- [Stored records]
-- pv_equiv track=rewrite | github.com/Atlantropaz/enigma | wordmaze/grader.py | _all_diagonals_SE
-- ===== SOURCE A (Python) =====
-- def _all_diagonals_SE(grid):
--     H, W = len(grid), len(grid[0])
--     for r0 in range(H):
--         r, c = r0, 0
--         out = []
--         while r < H and c < W:
--             out.append(grid[r][c]); r += 1; c += 1
--         yield "".join(out)
--     for c0 in range(1, W):
--         r, c = 0, c0
--         out = []
--         while r < H and c < W:
--             out.append(grid[r][c]); r += 1; c += 1
--         yield "".join(out)
-- ===== SOURCE B (Python) =====
-- def _all_diagonals_SE(grid):
--     H, W = len(grid), len(grid[0])
--     cells = [(r - c, row[c]) for r, row in enumerate(grid) for c in range(W)]
--     buckets = {}
--     for k, ch in cells:
--         buckets[k] = buckets.get(k, []) + [ch]
--     for r0 in range(H):
--         yield "".join(buckets.get(r0, []))
--     for c0 in range(1, W):
--         yield "".join(buckets.get(-c0, []))
-- ===== Notes on version B (the rewrite author's own statement) =====
-- stated objective: alternative
-- what changed: Replaces A's per-diagonal while-loop walks (one two-counter walk per yielded diagonal) by a single row-major pass that buckets every cell under the key r-c in a dict, then emits the buckets in A's yield order.
import Mathlib
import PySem

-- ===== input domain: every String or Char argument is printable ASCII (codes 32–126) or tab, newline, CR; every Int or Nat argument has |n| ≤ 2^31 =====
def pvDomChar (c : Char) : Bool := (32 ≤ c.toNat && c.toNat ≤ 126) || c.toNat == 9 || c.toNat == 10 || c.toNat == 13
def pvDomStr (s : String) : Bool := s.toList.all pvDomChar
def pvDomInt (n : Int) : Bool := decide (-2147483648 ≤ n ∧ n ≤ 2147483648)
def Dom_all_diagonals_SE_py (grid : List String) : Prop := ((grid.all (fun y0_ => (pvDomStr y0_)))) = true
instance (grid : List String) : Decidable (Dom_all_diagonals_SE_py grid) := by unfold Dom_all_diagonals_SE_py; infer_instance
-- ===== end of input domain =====

-- B replaces A's per-diagonal while loops by one row-major pass that buckets every cell
-- under the key r-c, then emits the buckets in A's order (objective: alternative decomposition, same cost).
-- Both ports read cells through a defaulted lookup; Pre_ (grid nonempty, every row at least
-- as long as the first) is exactly where the Python A returns instead of raising IndexError.

-- ===== PORT A =====
-- grid[r][c] on in-range indices (Pre_ guarantees every access below is in range)
def pvCharAt (row : String) (c : Nat) : Char := row.toList.getD c ' '

-- the 'while r < H and c < W: out.append(grid[r][c]); r += 1; c += 1' loop
def aDiagLoop (grid : List String) (H W : Nat) (r c : Nat) : List Char :=
  if _h : r < H ∧ c < W then
    pvCharAt (grid.getD r "") c :: aDiagLoop grid H W (r + 1) (c + 1)
  else []
termination_by H - r
decreasing_by omega

def all_diagonals_SE_py (grid : List String) : List String :=
  let H := grid.length
  let W := (grid.headD "").toList.length
  (List.range H).map (fun r0 => String.ofList (aDiagLoop grid H W r0 0))
    ++ (List.range' 1 (W - 1)).map (fun c0 => String.ofList (aDiagLoop grid H W 0 c0))

-- ===== PORT B =====
-- [(r - c, row[c]) for r, row in enumerate(grid) for c in range(W)]
def bCells (grid : List String) (W : Nat) : List (Int × Char) :=
  (PySem.List.enumerate grid 0).flatMap
    (fun p => (List.range W).map (fun (c : Nat) => (p.1 - (c : Int), pvCharAt p.2 c)))

-- buckets[k] = buckets.get(k, []) + [ch]
def bBuckets (grid : List String) (W : Nat) : PySem.Dict Int (List Char) :=
  (bCells grid W).foldl (fun d p => d.modify p.1 [] (· ++ [p.2])) PySem.Dict.empty

def all_diagonals_SE_py_alt (grid : List String) : List String :=
  let H := grid.length
  let W := (grid.headD "").toList.length
  let b := bBuckets grid W
  (List.range H).map (fun (r0 : Nat) => String.ofList (b.getD (r0 : Int) []))
    ++ (List.range' 1 (W - 1)).map (fun (c0 : Nat) => String.ofList (b.getD (-(c0 : Int)) []))

-- ===== PRECONDITION & SPEC =====
-- Exactly where the Python A returns: A raises IndexError on [] (grid[0]) and on any
-- grid with a row shorter than the first row (grid[r][c] with c < W out of range).
def Pre_all_diagonals_SE_py (grid : List String) : Prop :=
  grid ≠ [] ∧ ∀ s ∈ grid, (grid.headD "").toList.length ≤ s.toList.length
instance (grid : List String) : Decidable (Pre_all_diagonals_SE_py grid) := by
  unfold Pre_all_diagonals_SE_py; infer_instance

def pvWitness_all_diagonals_SE_py : List String := ["abc", "def"]

def Spec_all_diagonals_SE_py (grid : List String) (out : List String) : Prop := out = all_diagonals_SE_py_alt grid
instance (grid : List String) (out : List String) : Decidable (Spec_all_diagonals_SE_py grid out) := by unfold Spec_all_diagonals_SE_py; infer_instance

-- ===== CLAIM (what is proved, stated in full; the proofs are below) =====
def Claim_equal_all_diagonals_SE_py : Prop := ∀ (grid : List String), Dom_all_diagonals_SE_py grid → Pre_all_diagonals_SE_py grid → Spec_all_diagonals_SE_py grid (all_diagonals_SE_py grid)

-- ===== LEMMAS AND PROOFS =====

-- the chars of bucket k contributed by rows enumerated from s
def selFrom (W : Nat) (rows : List String) (s k : Int) : List Char :=
  (((PySem.List.enumerate rows s).flatMap
      (fun p => (List.range W).map (fun (c : Nat) => (p.1 - (c : Int), pvCharAt p.2 c)))).filter
    (fun p => p.1 == k)).map (·.2)

lemma bucket_getD (grid : List String) (W : Nat) (k : Int) :
    (bBuckets grid W).getD k [] = selFrom W grid 0 k := by
  unfold bBuckets selFrom bCells
  rw [PySem.Dict.getD_foldl_modify_append]
  simp [PySem.Dict.empty, PySem.Dict.getD, PySem.Dict.get?]

lemma rowSel (W : Nat) (row : String) (s k : Int) :
    (((List.range W).map (fun (c : Nat) => (s - (c : Int), pvCharAt row c))).filter
        (fun p => p.1 == k)).map (·.2)
      = if 0 ≤ s - k ∧ s - k < (W : Int) then [pvCharAt row (s - k).toNat] else [] := by
  induction W with
  | zero =>
    have h0 : ¬ (0 ≤ s - k ∧ s - k < ((0 : Nat) : Int)) := by omega
    rw [if_neg h0]
    simp
  | succ n ih =>
    rw [List.range_succ, List.map_append, List.filter_append, List.map_append, ih]
    by_cases h2 : 0 ≤ s - k ∧ s - k < ((n + 1 : Nat) : Int)
    · rw [if_pos h2]
      by_cases h : s - k = (n : Int)
      · rw [if_neg (by omega), List.nil_append]
        simp [show s - (n : Int) = k from by omega, show (s - k).toNat = n from by omega]
      · rw [if_pos (by push_cast at h2 ⊢; omega)]
        simp [show ((s - (n : Int)) == k) = false from by rw [beq_eq_false_iff_ne]; omega]
    · rw [if_neg h2, if_neg (by push_cast at h2 ⊢; omega)]
      simp [show ((s - (n : Int)) == k) = false from by rw [beq_eq_false_iff_ne]; omega]

lemma selFrom_cons (W : Nat) (row : String) (rest : List String) (s k : Int) :
    selFrom W (row :: rest) s k
      = (if 0 ≤ s - k ∧ s - k < (W : Int) then [pvCharAt row (s - k).toNat] else [])
          ++ selFrom W rest (s + 1) k := by
  unfold selFrom
  rw [PySem.List.enumerate_cons, List.flatMap_cons, List.filter_append, List.map_append, rowSel]

-- after the diagonal has started (k ≤ s), the bucket collects consecutive cells
lemma selFrom_started (W : Nat) (rows : List String) : ∀ (s k : Int), k ≤ s →
    selFrom W rows s k
      = (List.range (min rows.length (W - (s - k).toNat))).map
          (fun i => pvCharAt (rows.getD i "") ((s - k).toNat + i)) := by
  induction rows with
  | nil => intro s k _; simp [selFrom, PySem.List.enumerate_nil]
  | cons row rest ih =>
    intro s k hks
    rw [selFrom_cons, ih (s + 1) k (by omega)]
    by_cases hw : (s - k).toNat < W
    · have hcond : 0 ≤ s - k ∧ s - k < (W : Int) := by omega
      have hd : (s + 1 - k).toNat = (s - k).toNat + 1 := by omega
      have hmin : min (rest.length + 1) (W - (s - k).toNat)
          = min rest.length (W - (s - k).toNat - 1) + 1 := by omega
      have hmap : List.map (fun i => pvCharAt ((row :: rest).getD i "") ((s - k).toNat + i))
            ((List.range (min rest.length (W - (s - k).toNat - 1))).map Nat.succ)
          = List.map (fun i => pvCharAt (rest.getD i "") ((s - k).toNat + 1 + i))
            (List.range (min rest.length (W - (s - k).toNat - 1))) := by
        rw [List.map_map]
        apply List.map_congr_left
        intro i _
        simp only [Function.comp_apply, Nat.succ_eq_add_one, List.getD_cons_succ]
        rw [show (s - k).toNat + (i + 1) = (s - k).toNat + 1 + i from by omega]
      rw [if_pos hcond, hd, List.length_cons, hmin, List.range_succ_eq_map, List.map_cons,
        show W - ((s - k).toNat + 1) = W - (s - k).toNat - 1 from by omega, hmap]
      simp
    · have hcond : ¬ (0 ≤ s - k ∧ s - k < (W : Int)) := by omega
      have h1 : min (rest.length + 1) (W - (s - k).toNat) = 0 := by omega
      have h2 : min rest.length (W - (s + 1 - k).toNat) = 0 := by omega
      simp [h1, h2]
      omega

-- before the diagonal starts (s ≤ k), leading rows contribute nothing
lemma selFrom_skip (W : Nat) (rows : List String) : ∀ (s k : Int), s ≤ k →
    selFrom W rows s k = selFrom W (rows.drop (k - s).toNat) k k := by
  induction rows with
  | nil => intro s k _; simp [selFrom, PySem.List.enumerate_nil]
  | cons row rest ih =>
    intro s k hsk
    by_cases h : s = k
    · subst h; simp
    · have hlt : s < k := by omega
      have hcond : ¬ (0 ≤ s - k ∧ s - k < (W : Int)) := by omega
      have hdrop : (k - s).toNat = (k - (s + 1)).toNat + 1 := by omega
      rw [selFrom_cons, if_neg hcond, List.nil_append, ih (s + 1) k (by omega), hdrop,
        List.drop_succ_cons]

-- A's while loop produces the same consecutive cells
lemma aDiagLoop_eq (grid : List String) (H W : Nat) (hH : H = grid.length) :
    ∀ (n r c : Nat), H - r ≤ n →
    aDiagLoop grid H W r c
      = (List.range (min (H - r) (W - c))).map (fun i => pvCharAt (grid.getD (r + i) "") (c + i)) := by
  intro n
  induction n with
  | zero =>
    intro r c h
    rw [aDiagLoop]
    have : ¬ (r < H ∧ c < W) := by omega
    simp [this, show min (H - r) (W - c) = min 0 (W - c) by omega]
  | succ m ih =>
    intro r c h
    rw [aDiagLoop]
    by_cases hrc : r < H ∧ c < W
    · rw [dif_pos hrc, ih (r + 1) (c + 1) (by omega)]
      have hmin : min (H - r) (W - c) = min (H - (r + 1)) (W - (c + 1)) + 1 := by omega
      rw [hmin, List.range_succ_eq_map]
      simp only [List.map_cons, List.map_map]
      refine congrArg₂ _ (by simp) ?_
      apply List.map_congr_left
      intro i _
      simp [Function.comp, Nat.add_assoc, Nat.add_comm 1 i]
    · rw [dif_neg hrc]
      have : min (H - r) (W - c) = 0 := by omega
      simp [this]

lemma getD_drop (rows : List String) (n i : Nat) :
    (rows.drop n).getD i "" = rows.getD (n + i) "" := by
  simp [List.getD, List.getElem?_drop]

-- ===== VERDICT (by name: the statement is the Claim_ definition above) =====
theorem all_diagonals_SE_py_spec : Claim_equal_all_diagonals_SE_py := by
  intro grid _ _
  unfold Spec_all_diagonals_SE_py all_diagonals_SE_py all_diagonals_SE_py_alt
  simp only
  congr 1
  · apply List.map_congr_left
    intro r0 hr0
    rw [List.mem_range] at hr0
    congr 1
    rw [bucket_getD, selFrom_skip _ _ _ _ (by omega),
        selFrom_started _ _ _ _ (by omega),
        aDiagLoop_eq grid _ _ rfl (grid.length) r0 0 (by omega)]
    simp only [Int.sub_zero, Int.sub_self, Int.toNat_zero, Int.toNat_natCast, Nat.zero_add,
      Nat.sub_zero, List.length_drop]
    apply List.map_congr_left
    intro i _
    rw [getD_drop]
  · apply List.map_congr_left
    intro c0 hc0
    rw [List.mem_range'] at hc0
    obtain ⟨j, hj1, hj2⟩ := hc0
    congr 1
    rw [bucket_getD, selFrom_started _ _ _ _ (by omega),
        aDiagLoop_eq grid _ _ rfl (grid.length) 0 c0 (by omega)]
    rw [show ((0 : Int) - (-(c0 : Int))).toNat = c0 by omega]
    simp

- [Required action] If a line contains the word "objective", it counts; please state how many such lines the records above have, and nothing more.

- [Result] 2